San Diego City Council “Disappointed” With Mayor Faulconer’s Budget Revisions
Thursday, May 17, 2018
Photo by Kris Arciaga
The San Diego City Council's Budget Review Committee received Mayor Kevin Faulconer's proposed budget revisions Thursday and "disappointment" was a recurring theme.
The May revision includes updated revenue and expenditure projections developed since Faulconer's original proposed $1.45 billion spending plan was released.
Faulconer's office proposes spending an additional $9.7 million in new revenue on firefighter overtime, infrastructure spending, City Attorney's Office staffing and police recruitment, as well as a few other programs.
Though the revision includes more than $700,000 to be spent on infrastructure at the City Council's discretion, committee member Myrtle Cole lamented the lack of funding for "basics." District 4 constituents have been requesting sidewalk and streetlight installations for more than four years, she said.
"They said we need sidewalks. Not repair, not replace — you can't replace something you don't have," Cole said. "...They should not have to beg for basics in my district."

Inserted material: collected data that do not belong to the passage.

-- pv_equiv track=rewrite | github.com/agh-bit-academy/SummerProject2022 | WDI/Zestaw_6/Zadanie_28/prog.py | f
-- ===== SOURCE A (Python) =====
-- def count_one(num):
--     sum = 0
--     while num != 0:
--         sum += num % 2
--         num //= 2
--     return sum
--
-- def f(T, i=0, sum1=0, sum2=0, sum3=0):
--     if sum1 == sum2 == sum3 != 0:
--         return True
--     if i == len(T):
--         return False
--     a = f(T, i + 1, sum1 + count_one(T[i]), sum2, sum3)
--     b = f(T, i + 1, sum1, sum2 + count_one(T[i]), sum3)
--     c = f(T, i + 1, sum1, sum2, sum3 + count_one(T[i]))
--     if a or b or c:
--         return True
--     return False
-- ===== SOURCE B (Python) =====
-- def f(T, i=0, sum1=0, sum2=0, sum3=0):
--     if sum1 == sum2 == sum3 != 0:
--         return True
--     total = sum1 + sum2 + sum3
--     states = {(sum1, sum2)}
--     for x in T[i:]:
--         c = bin(x).count("1")
--         total += c
--         nxt = set()
--         for (a, b) in states:
--             nxt.add((a + c, b))
--             nxt.add((a, b + c))
--             nxt.add((a, b))
--         states = nxt
--         for (a, b) in states:
--             if a == b == total - a - b != 0:
--                 return True
--     return False
-- ===== Notes on version B (the rewrite author's own statement) =====
-- stated objective: alternative
-- what changed: Replaces A's three-way branching recursion (exponentially many paths) by one pass over T[i:] carrying the set of reachable (sum1, sum2) pairs, subset-sum DP style (sum3 is determined by the running total), testing after each prefix whether some reachable pair gives three equal nonzero sums; intended as asymptotically faster, but a timing run could not confirm a ratio because A already times out at n=16 where only B returns.
-- outside the precondition, e.g. on f([1, 1], -1, 0, 0, 0): A returns True, B returns False
import Mathlib
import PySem
-- pv_equiv track=rewrite | github.com/author-spirit/scratchpad-algo | Binary/FindMissing.py | two_loop
-- ===== SOURCE A (Python) =====
-- def two_loop(n,series):
--     k = 0
--
--     for i in range(n):
--         k = i
--         for j in range(len(series)):
--             if series[j] == i:
--                 k=0
--                 break
--
--         if k > 0:
--             break
--
--     return k
-- ===== SOURCE B (Python) =====
-- def two_loop(n, series):
--     present = set(series)
--     # the smallest missing positive is at most len(present) + 1 (pigeonhole),
--     # so the candidate range never needs to extend past that
--     missing = set(range(1, min(n, len(present) + 2))) - present
--     return min(missing) if missing else 0
-- ===== Notes on version B (the rewrite author's own statement) =====
-- stated objective: simpler
-- what changed: A's ordered scan over range(n) with an early break and an inner index-by-index membership loop is replaced by a whole-set construction: missing = set(range(1, min(n, len(set(series))+2))) - set(series), returning min(missing) or 0 (the pigeonhole bound keeps the candidate range small).
import Mathlib
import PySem

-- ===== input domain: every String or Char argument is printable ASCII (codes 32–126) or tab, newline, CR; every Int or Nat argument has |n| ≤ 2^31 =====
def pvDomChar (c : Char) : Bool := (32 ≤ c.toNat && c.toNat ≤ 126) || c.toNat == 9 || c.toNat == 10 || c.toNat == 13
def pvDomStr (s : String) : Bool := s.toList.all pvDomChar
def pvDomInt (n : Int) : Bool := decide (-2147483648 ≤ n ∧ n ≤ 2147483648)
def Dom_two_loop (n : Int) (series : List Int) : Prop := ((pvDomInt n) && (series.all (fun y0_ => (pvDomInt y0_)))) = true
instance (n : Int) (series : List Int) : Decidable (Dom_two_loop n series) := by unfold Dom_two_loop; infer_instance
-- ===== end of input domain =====

-- B replaces A's ordered scan-with-break (with an inner O(len) membership loop) by a
-- set difference set(range(1,n)) - set(series) followed by a single min reduction (objective: simpler).

-- ===== PORT A =====
-- inner 'for j in range(len(series)): if series[j] == i: k = 0; break'
def twoLoopInner (series : List Int) (i : Int) : List Int → Int → Int
  | [], k => k
  | j :: rest, k =>
      if PySem.List.pyGetD series j 0 = i then 0
      else twoLoopInner series i rest k

-- outer 'for i in range(n): k = i; <inner>; if k > 0: break'
def twoLoopOuter (series : List Int) : List Int → Int → Int
  | [], k => k
  | i :: rest, _ =>
      let k := twoLoopInner series i (PySem.List.pyRange 0 (PySem.List.len series) 1) i
      if k > 0 then k else twoLoopOuter series rest k

def two_loop (n : Int) (series : List Int) : Int :=
  twoLoopOuter series (PySem.List.pyRange 0 n 1) 0

-- ===== PORT B =====
def two_loop_alt (n : Int) (series : List Int) : Int :=
  let present : PySem.Set Int := PySem.Set.ofList series
  let missing : PySem.Set Int :=
    PySem.Set.diff (PySem.Set.ofList (PySem.List.pyRange 1 (min n (PySem.Set.len present + 2)) 1)) present
  match PySem.List.min? missing (fun x => x) with
  | some m => m
  | none => 0

-- ===== PRECONDITION & SPEC =====
def Spec_two_loop (n : Int) (series : List Int) (out : Int) : Prop := out = two_loop_alt n series
instance (n : Int) (series : List Int) (out : Int) : Decidable (Spec_two_loop n series out) := by unfold Spec_two_loop; infer_instance

-- ===== CLAIM (what is proved, stated in full; the proofs are below) =====
def Claim_equal_two_loop : Prop := ∀ (n : Int) (series : List Int), Dom_two_loop n series → Spec_two_loop n series (two_loop n series)

-- ===== LEMMAS AND PROOFS =====

-- the inner loop returns 0 iff some scanned index hits i, else the incoming k
theorem twoLoopInner_char (series : List Int) (i : Int) (js : List Int) (k : Int) :
    twoLoopInner series i js k =
      if ∃ j ∈ js, PySem.List.pyGetD series j 0 = i then 0 else k := by
  induction js with
  | nil => simp [twoLoopInner]
  | cons j rest ih =>
      simp only [twoLoopInner, ih]
      by_cases h : PySem.List.pyGetD series j 0 = i <;> simp [h]

-- scanning all indices of series is membership in series
theorem twoLoopInner_mem (series : List Int) (i : Int) (k : Int) :
    twoLoopInner series i (PySem.List.pyRange 0 (PySem.List.len series) 1) k =
      if i ∈ series then 0 else k := by
  rw [twoLoopInner_char]
  congr 1
  have hmap := PySem.List.map_pyGetD_pyRange_zero series 0
  simp only [eq_iff_iff]
  constructor
  · rintro ⟨j, hj, hji⟩
    rw [← hmap]; exact hji ▸ List.mem_map_of_mem hj
  · intro hi
    rw [← hmap] at hi
    obtain ⟨j, hj, hji⟩ := List.mem_map.mp hi
    exact ⟨j, hj, hji⟩

-- the outer loop over range(a, b) with a ≥ 1 and k = 0 returns the first missing value
theorem twoLoopOuter_char (series : List Int) (a b : Int) (ha : 1 ≤ a) :
    twoLoopOuter series (PySem.List.pyRange a b 1) 0 =
      ((PySem.List.pyRange a b 1).filter (fun i => !series.contains i)).headD 0 := by
  by_cases hab : b ≤ a
  · rw [PySem.List.pyRange_one_eq_nil hab]; rfl
  · push Not at hab
    have : (b - (a+1)).toNat < (b - a).toNat := by omega
    rw [PySem.List.pyRange_one_cons hab]
    simp only [twoLoopOuter, twoLoopInner_mem]
    by_cases hm : a ∈ series
    · simp only [hm, if_true, List.filter_cons]
      have : series.contains a = true := List.elem_eq_true_of_mem hm
      simp only [this, Bool.not_true]
      rw [twoLoopOuter_char series (a+1) b (by omega)]
      simp
    · have hc : series.contains a = false := by simpa using hm
      simp only [hm, if_false, List.filter_cons, hc]
      rw [if_pos (by omega)]
      simp
termination_by (b - a).toNat

-- pigeonhole: among 1 .. |set(series)|+1 some value is missing from series
theorem filter_missing_ne_nil (series : List Int) :
    (PySem.List.pyRange 1 (((PySem.Set.ofList series).length : Int) + 2) 1).filter
      (fun i => !series.contains i) ≠ [] := by
  intro hnil
  have hsub : PySem.List.pyRange 1 (((PySem.Set.ofList series).length : Int) + 2) 1 ⊆
      PySem.Set.ofList series := by
    intro a ha
    have := List.filter_eq_nil_iff.mp hnil a ha
    rw [PySem.Set.mem_ofList]
    simpa using this
  have hlen := (List.subperm_of_subset (PySem.List.nodup_pyRange_one _ _) hsub).length_le
  rw [PySem.List.length_pyRange_one] at hlen
  omega

-- truncating the candidate range at |set(series)|+2 does not change the first missing value
theorem headD_filter_trunc (series : List Int) (n : Int) :
    ((PySem.List.pyRange 1 n 1).filter (fun i => !series.contains i)).headD 0 =
    ((PySem.List.pyRange 1 (min n (((PySem.Set.ofList series).length : Int) + 2)) 1).filter
      (fun i => !series.contains i)).headD 0 := by
  by_cases h : n ≤ ((PySem.Set.ofList series).length : Int) + 2
  · rw [min_eq_left h]
  · push Not at h
    rw [min_eq_right h.le,
        PySem.List.pyRange_one_append 1 (((PySem.Set.ofList series).length : Int) + 2) n
          (by omega) h.le,
        List.filter_append]
    cases hf : (PySem.List.pyRange 1 (((PySem.Set.ofList series).length : Int) + 2) 1).filter
        (fun i => !series.contains i) with
    | nil => exact absurd hf (filter_missing_ne_nil series)
    | cons a t => simp

-- min (if nonempty, else 0) of a strictly sorted list is its head
theorem min_head (l : List Int) (hl : l.Pairwise (· < ·)) :
    (match PySem.List.min? l (fun x => x) with
      | some m => m
      | none => 0) = l.headD 0 := by
  cases l with
  | nil => rfl
  | cons x t =>
      rw [PySem.List.min?_id_cons]
      simp only [List.headD_cons]
      rcases PySem.List.foldl_min_mem t x with h | h
      · exact h
      · exfalso
        have h1 : x < t.foldl min x := (List.pairwise_cons.mp hl).1 _ h
        have h2 : t.foldl min x ≤ x := (PySem.List.foldl_min_le t x).1
        omega

-- ===== VERDICT (by name: the statement is the Claim_ definition above) =====
theorem two_loop_spec : Claim_equal_two_loop := by
  intro n series _
  unfold Spec_two_loop two_loop two_loop_alt
  -- A side
  have ha : twoLoopOuter series (PySem.List.pyRange 0 n 1) 0 =
      ((PySem.List.pyRange 1 n 1).filter (fun i => !series.contains i)).headD 0 := by
    by_cases h0 : 0 < n
    · rw [PySem.List.pyRange_one_cons h0]
      simp only [twoLoopOuter, twoLoopInner_mem]
      have : (if (0:Int) ∈ series then (0:Int) else 0) = 0 := by split <;> rfl
      rw [this]
      rw [if_neg (by omega)]
      rw [zero_add]
      exact twoLoopOuter_char series 1 n (le_refl 1)
    · rw [PySem.List.pyRange_one_eq_nil (by omega), PySem.List.pyRange_one_eq_nil (by omega)]
      rfl
  rw [ha, headD_filter_trunc series n]
  -- B side
  simp only [PySem.Set.len]
  set m : Int := min n (((PySem.Set.ofList series).length : Int) + 2) with hm
  have hof : PySem.Set.ofList (PySem.List.pyRange 1 m 1) = PySem.List.pyRange 1 m 1 :=
    PySem.Set.ofList_eq_self_of_nodup _ (PySem.List.nodup_pyRange_one 1 m)
  simp only [PySem.Set.diff, hof]
  have hpair : ((PySem.List.pyRange 1 m 1).filter
      (fun x => !(PySem.Set.ofList series).contains x)).Pairwise (· < ·) :=
    (PySem.List.pairwise_lt_pyRange_one 1 m).filter _
  rw [min_head _ hpair]
  congr 2
  funext x
  have : (PySem.Set.ofList series).contains x = series.contains x := by
    rcases Bool.eq_false_or_eq_true (series.contains x) with h | h <;>
      simp_all [PySem.Set.mem_ofList]
  rw [this]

Cole and committee member Georgette Gomez also questioned the lack of additional funding for tree trimming.
Faulconer's original proposed budget includes an $882,000 reduction in tree-trimming funds, which is similar to a proposal suggested by the mayor's office, then rejected by the council last year. If the reduction stays in place, the amount of trees trimmed in fiscal year 2019 would fall from 20,000 to 10,000. Trees trimmed once every nine years would instead be maintained once every 21 years.
City officials said they would try to boost the tree-trimming budget in the revision, but funding remained static.
"I think maybe we misunderstood, because there was an understanding from (the committee) that it would be part of it," Gomez said.
City Financial Management Director Tracy McCraner said firefighter overtime sapped money from other potential revision priorities.
December brought an unusually severe fire season. A new labor deal also mandates that firefighters with significant unspent vacation time use it more aggressively, which means other firefighters have to work overtime to fill staffing gaps.
The revision includes $6.8 million to cover overtime.
"That extreme fire season overtime masked the impact of the new MOU overtime provision that went into effect this year, so what we saw in the January, February, March timeframe was overtime wasn't going down as it had in years past," McCraner said.
Committee member Barbara Bry expressed concern over the lack of advanced communication regarding fire overtime.
She also had several problems with the May revision, including the amount of council discretionary funding and the lack of additional tree- trimming and graffiti abatement funds.
"When I did my state of the district speech I talked about being imaginative, innovative and inclusive in order to prioritize and craft lasting solutions for our city," Bry said. "With that in mind, I'm disappointed."